──────── Source records

-- pv_equiv track=rewrite | github.com/theonewolf/aoc2024 | 22/22.py | compute_secret_hash
-- ===== SOURCE A (Python) =====
-- from math import floor
--
-- def compute_secret_hash(secret, iterations):
--     for _ in range(iterations):
--         result = secret * 64
--         secret ^= result
--         secret %= 16777216
--
--         result = secret / 32
--         result = floor(result)
--         secret ^= result
--         secret %= 16777216
--
--         result = secret * 2048
--         secret ^= result
--         secret %= 16777216
--
--     return secret
-- ===== SOURCE B (Python) =====
-- def compute_secret_hash(secret, iterations):
--     # The per-round update is a GF(2)-linear map on 24-bit states: apply it
--     # via binary exponentiation of its 24-column bit-matrix representation.
--     if iterations <= 0:
--         return secret
--     MOD = 16777216
--
--     def step(s):
--         s = (s ^ (s * 64)) % MOD
--         s = (s ^ (s // 32)) % MOD
--         s = (s ^ (s * 2048)) % MOD
--         return s
--
--     def apply(mat, v):
--         r = 0
--         for j in range(24):
--             if (v // (2 ** j)) % 2 == 1:
--                 r ^= mat[j]
--         return r
--
--     base = [step(2 ** j) for j in range(24)]
--     s = secret % MOD
--     n = iterations
--     while n > 0:
--         if n % 2 == 1:
--             s = apply(base, s)
--         n //= 2
--         if n > 0:
--             base = [apply(base, c) for c in base]
--     return s
-- ===== Notes on version B (the rewrite author's own statement) =====
-- stated objective: faster
-- what changed: A runs the xor-shift-mod round once per iteration; B recognises the round as a GF(2)-linear map on 24-bit states, represents it as 24 column bit-masks and applies it by binary exponentiation (repeated matrix squaring), doing O(log iterations) squarings instead of O(iterations) rounds.
import Mathlib
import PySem
-- pv_equiv track=rewrite | github.com/Shilenkovv/Algorithms_PyGen_bg | 6_search_algorithms/6_2_6.py | lowercase_before_uppercase
-- ===== SOURCE A (Python) =====
-- def lowercase_before_uppercase(s: str) -> bool:
--     """
--     Checks if all lowercase letters in the string appear before any uppercase letters.
--
--     Args:
--         s (str): The input string to check, where 1 <= len(s) <= 10^5.
--
--     Returns:
--         bool: True if all lowercase letters precede uppercase letters; False otherwise.
--     """
--     now_upper = False
--     for char in s:
--         if char.islower():
--             if now_upper:
--                 return False
--         elif char.isupper():
--             now_upper = True
--     return True
-- ===== SOURCE B (Python) =====
-- def lowercase_before_uppercase(s: str) -> bool:
--     last_lower = max((i for i, c in enumerate(s) if c.islower()), default=-1)
--     first_upper = min((i for i, c in enumerate(s) if c.isupper()), default=len(s))
--     return last_lower < first_upper
-- ===== Notes on version B (the rewrite author's own statement) =====
-- stated objective: simpler
-- what changed: Replaces the early-exit flag state machine by comparing the last index of a lowercase letter with the first index of an uppercase letter (with defaults -1/len(s) when absent).
import Mathlib
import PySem

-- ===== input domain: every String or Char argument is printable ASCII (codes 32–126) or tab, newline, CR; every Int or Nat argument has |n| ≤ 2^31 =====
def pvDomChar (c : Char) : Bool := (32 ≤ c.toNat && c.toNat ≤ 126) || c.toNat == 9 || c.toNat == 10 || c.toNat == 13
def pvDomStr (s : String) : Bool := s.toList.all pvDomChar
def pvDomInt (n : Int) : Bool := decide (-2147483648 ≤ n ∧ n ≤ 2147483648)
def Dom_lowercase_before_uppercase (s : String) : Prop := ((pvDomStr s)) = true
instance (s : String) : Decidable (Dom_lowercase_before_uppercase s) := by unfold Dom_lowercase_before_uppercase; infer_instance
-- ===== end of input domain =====

-- B replaces A's early-exit flag state machine by comparing the last lowercase index
-- with the first uppercase index (objective: simpler).

-- ===== PORT A =====
-- the for-loop with the `now_upper` flag and the early `return False`
def pvGoA : List Char → Bool → Bool
  | [], _ => true
  | c :: cs, nowUpper =>
    if PySem.Chars.islower c then
      if nowUpper then false else pvGoA cs nowUpper
    else if PySem.Chars.isupper c then pvGoA cs true
    else pvGoA cs nowUpper

def lowercase_before_uppercase (s : String) : Bool := pvGoA s.toList false

-- ===== PORT B =====
def lowercase_before_uppercase_alt (s : String) : Bool :=
  let cs := s.toList
  -- max((i for i, c in enumerate(s) if c.islower()), default=-1)
  let lastLower : Int := (PySem.List.enumerate cs).foldl
    (fun a p => if PySem.Chars.islower p.2 then max a p.1 else a) (-1)
  -- min((i for i, c in enumerate(s) if c.isupper()), default=len(s))
  let firstUpper : Int := (PySem.List.enumerate cs).foldl
    (fun a p => if PySem.Chars.isupper p.2 then min a p.1 else a) (cs.length : Int)
  decide (lastLower < firstUpper)

-- ===== PRECONDITION & SPEC =====
def Spec_lowercase_before_uppercase (s : String) (out : Bool) : Prop := out = lowercase_before_uppercase_alt s
instance (s : String) (out : Bool) : Decidable (Spec_lowercase_before_uppercase s out) := by unfold Spec_lowercase_before_uppercase; infer_instance

-- ===== CLAIM (what is proved, stated in full; the proofs are below) =====
def Claim_equal_lowercase_before_uppercase : Prop := ∀ (s : String), Dom_lowercase_before_uppercase s → Spec_lowercase_before_uppercase s (lowercase_before_uppercase s)

-- ===== LEMMAS AND PROOFS =====
def pvFi : List Char → Nat
  | [] => 0
  | c :: cs => if PySem.Chars.isupper c then 0 else 1 + pvFi cs

def pvLi : List Char → Nat
  | [] => 0
  | _ :: cs => if cs.any PySem.Chars.islower then 1 + pvLi cs else 0

theorem pvLower_not_upper (c : Char) (h : PySem.Chars.islower c = true) :
    PySem.Chars.isupper c = false := by
  simp only [PySem.Chars.islower, PySem.Chars.isupper, Bool.and_eq_true, decide_eq_true_eq] at *
  simp only [Bool.and_eq_false_iff, decide_eq_false_iff_not]
  right
  intro hle
  exact absurd (le_trans h.1 hle) (by decide)

theorem pvFi_le (cs : List Char) : pvFi cs ≤ cs.length := by
  induction cs with
  | nil => simp [pvFi]
  | cons c cs ih => simp only [pvFi, List.length_cons]; split <;> omega

theorem pvFoldFU (cs : List Char) (k m : Int) :
    (PySem.List.enumerate cs k).foldl
      (fun a p => if PySem.Chars.isupper p.2 then min a p.1 else a) m
    = if cs.any PySem.Chars.isupper then min m (k + pvFi cs) else m := by
  induction cs generalizing k m with
  | nil => simp [PySem.List.enumerate_nil]
  | cons c cs ih =>
    rw [PySem.List.enumerate_cons]
    simp only [List.foldl_cons, List.any_cons, pvFi]
    by_cases hu : PySem.Chars.isupper c = true
    · rw [if_pos hu, ih]
      simp only [hu, Bool.true_or, if_true]
      split <;> omega
    · rw [if_neg hu, ih]
      simp only [hu, Bool.false_or, Bool.false_eq_true, if_false]
      split <;> [skip; rfl]
      push_cast; omega

theorem pvFoldLL (cs : List Char) (k a : Int) :
    (PySem.List.enumerate cs k).foldl
      (fun a p => if PySem.Chars.islower p.2 then max a p.1 else a) a
    = if cs.any PySem.Chars.islower then max a (k + pvLi cs) else a := by
  induction cs generalizing k a with
  | nil => simp [PySem.List.enumerate_nil]
  | cons c cs ih =>
    rw [PySem.List.enumerate_cons]
    simp only [List.foldl_cons, List.any_cons, pvLi]
    by_cases hl : PySem.Chars.islower c = true
    · rw [if_pos hl, ih]
      simp only [hl, Bool.true_or, if_true]
      split <;> push_cast <;> omega
    · rw [if_neg hl, ih]
      simp only [hl, Bool.false_or, Bool.false_eq_true, if_false]
      split <;> [push_cast; rfl]
      omega

theorem pvGoA_no_lower (cs : List Char) (b : Bool)
    (h : cs.any PySem.Chars.islower = false) : pvGoA cs b = true := by
  induction cs generalizing b with
  | nil => rfl
  | cons c cs ih =>
    simp only [List.any_cons, Bool.or_eq_false_iff] at h
    rw [pvGoA, if_neg (by simp [h.1])]
    split <;> exact ih _ h.2

theorem pvGoA_true_false (cs : List Char)
    (h : cs.any PySem.Chars.islower = true) : pvGoA cs true = false := by
  induction cs with
  | nil => simp at h
  | cons c cs ih =>
    by_cases hl : PySem.Chars.islower c = true
    · simp [pvGoA, hl]
    · simp only [List.any_cons, hl, Bool.false_or] at h
      rw [pvGoA, if_neg (by simp [hl])]
      split <;> exact ih h

theorem pvGoA_no_upper (cs : List Char)
    (h : cs.any PySem.Chars.isupper = false) : pvGoA cs false = true := by
  induction cs with
  | nil => rfl
  | cons c cs ih =>
    simp only [List.any_cons, Bool.or_eq_false_iff] at h
    by_cases hl : PySem.Chars.islower c = true
    · rw [pvGoA, if_pos hl, if_neg (by simp)]
      exact ih h.2
    · rw [pvGoA, if_neg (by simp [hl]), if_neg (by simp [h.1])]
      exact ih h.2

theorem pvGoA_main (cs : List Char)
    (hl : cs.any PySem.Chars.islower = true) (hu : cs.any PySem.Chars.isupper = true) :
    pvGoA cs false = decide (pvLi cs < pvFi cs) := by
  induction cs with
  | nil => simp at hl
  | cons c cs ih =>
    by_cases hlc : PySem.Chars.islower c = true
    · have huc := pvLower_not_upper c hlc
      simp only [List.any_cons, huc, Bool.false_or, Bool.false_eq_true] at hu
      rw [pvGoA, if_pos hlc, if_neg (by simp)]
      simp only [pvLi, pvFi, huc, Bool.false_eq_true, if_false]
      by_cases h : cs.any PySem.Chars.islower = true
      · rw [ih h hu, h, if_pos rfl]
        by_cases hd : pvLi cs < pvFi cs <;> simp [hd]
      · rw [pvGoA_no_lower cs false (by simpa using h)]
        rw [eq_false_of_ne_true h, if_neg (by simp)]
        simp
    · by_cases huc : PySem.Chars.isupper c = true
      · have hcs : cs.any PySem.Chars.islower = true := by
          simpa [hlc] using hl
        rw [pvGoA, if_neg (by simp [hlc]), if_pos huc, pvGoA_true_false cs hcs]
        simp [pvLi, pvFi, huc, hcs]
      · have hl' : cs.any PySem.Chars.islower = true := by simpa [hlc] using hl
        have hu' : cs.any PySem.Chars.isupper = true := by simpa [huc] using hu
        rw [pvGoA, if_neg (by simp [hlc]), if_neg (by simp [huc]), ih hl' hu']
        simp only [pvLi, pvFi, hl', huc, Bool.false_eq_true, if_true, if_false]
        by_cases hd : pvLi cs < pvFi cs <;> simp [hd]

theorem pvLi_lt (cs : List Char) (h : cs.any PySem.Chars.islower = true) :
    pvLi cs < cs.length := by
  induction cs with
  | nil => simp at h
  | cons c cs ih =>
    simp only [pvLi, List.length_cons]
    split
    · rename_i hh; have := ih hh; omega
    · omega

-- ===== VERDICT (by name: the statement is the Claim_ definition above) =====
theorem lowercase_before_uppercase_spec : Claim_equal_lowercase_before_uppercase := by
  intro s _
  unfold Spec_lowercase_before_uppercase lowercase_before_uppercase lowercase_before_uppercase_alt
  simp only [pvFoldFU, pvFoldLL]
  have hlen : s.toList.length = s.length := by simp
  by_cases hl : s.toList.any PySem.Chars.islower = true
  · by_cases hu : s.toList.any PySem.Chars.isupper = true
    · rw [pvGoA_main _ hl hu]
      simp only [hl, hu, if_true]
      have h1 := pvFi_le s.toList
      by_cases hd : pvLi s.toList < pvFi s.toList <;> simp [hd] <;> omega
    · rw [pvGoA_no_upper _ (by simpa using hu)]
      simp only [hl, if_neg hu, if_true]
      have := pvLi_lt s.toList hl
      simp; omega
  · rw [pvGoA_no_lower _ _ (by simpa using hl)]
    simp only [if_neg hl]
    by_cases hu : s.toList.any PySem.Chars.isupper = true
    · simp only [hu, if_true]
      have h1 := pvFi_le s.toList
      simp; omega
    · simp only [if_neg hu]
      have : (0:Int) ≤ s.length := Int.natCast_nonneg _
      simp; omega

────────────────

▶ [Task goal]:
Please print, exactly and with nothing else, the lines from the first line of the entries through the line containing "secret * 64".

▶ [Answer section]:
-- pv_equiv track=rewrite | github.com/theonewolf/aoc2024 | 22/22.py | compute_secret_hash
-- ===== SOURCE A (Python) =====
-- from math import floor
--
-- def compute_secret_hash(secret, iterations):
--     for _ in range(iterations):
--         result = secret * 64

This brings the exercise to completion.